The school was founded and endowed by John Wheelwright in 1724 and established in a building which is now the school chapel. When the Wheelwright Building was built in 1826 the old building was converted into a chapel for the people of Rishworth, until St John's Church, Rishworth opened at the end of the 19th Century. Other school buildings near the Wheelwright building were built in 1930, 1933 and 1950. Today the school extends over 130 acres (0.53 km2) with a range of buildings developed to accommodate pupils.
The school is a founder member of the Society of Headmasters & Headmistresses of Independent Schools, established in 1961 through the then Headmasters' Conference.
The sports hall was opened by Joe Royle during his time as manager of Oldham Athletic. The sports club (located at Heathfield) was opened by HRH The Princess Royal in June 2007. The new sports pavilion was opened in May 2011 by rugby player Mark Cueto.

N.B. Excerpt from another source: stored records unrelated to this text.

-- pv_equiv track=rewrite | github.com/tdda/tdda-book-examples | c5/wrap.py | find_split_field
-- ===== SOURCE A (Python) =====
-- def find_split_field(line, N=80, sep=','):
--     i = 0
--     p = 0
--     done = False
--     while not done:
--         pos = line.find(sep, p)
--         if pos < N and pos != -1:
--             p = pos + 1
--             i += 1
--         else:
--             done = True
--     if pos == -1 and len(line) < N:
--         return i + 1
--     else:
--         return max(i, 1)  # Always allow 1, even if it blows the limit
-- ===== SOURCE B (Python) =====
-- def find_split_field(line, N=80, sep=','):
--     L, k = len(line), len(sep)
--     hi = min(N, L - k + 1)
--     count = sum(1 for pos in range(hi) if line[pos:pos+k] == sep)
--     no_more = not any(line[pos:pos+k] == sep for pos in range(max(N, 0), L - k + 1))
--     if no_more and L < N:
--         return count + 1
--     return max(count, 1)
-- ===== Notes on version B (the rewrite author's own statement) =====
-- stated objective: alternative
-- what changed: Replaces A's stateful find-and-jump while-loop by a direct scan of candidate positions: count overlapping separator starts before column N with one range scan, and decide whether any separator starts at or after N with a second scan, reproducing the max(i,1)/+1 endgame exactly.
import Mathlib
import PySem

Rishworth School was most recently inspected by the Independent Schools' Inspectorate in November 2017. The school received the highest grading of excellent in all categories and more specifically with reference to pupils' academic and personal development. The report can be found on the Independent Schools' Inspectorate website at https://www.isi.net/reports/ as well as the Schools' website. The report notes the enthusiasm that pupils of all ages have towards their learning cultivated within a creative and supportive educational framework that includes a vibrant Intellectual Curiosity scheme that has expanded to include Space launches, and a Formula One in Schools engineering programme alongside the flagship Manchester and London Research Projects.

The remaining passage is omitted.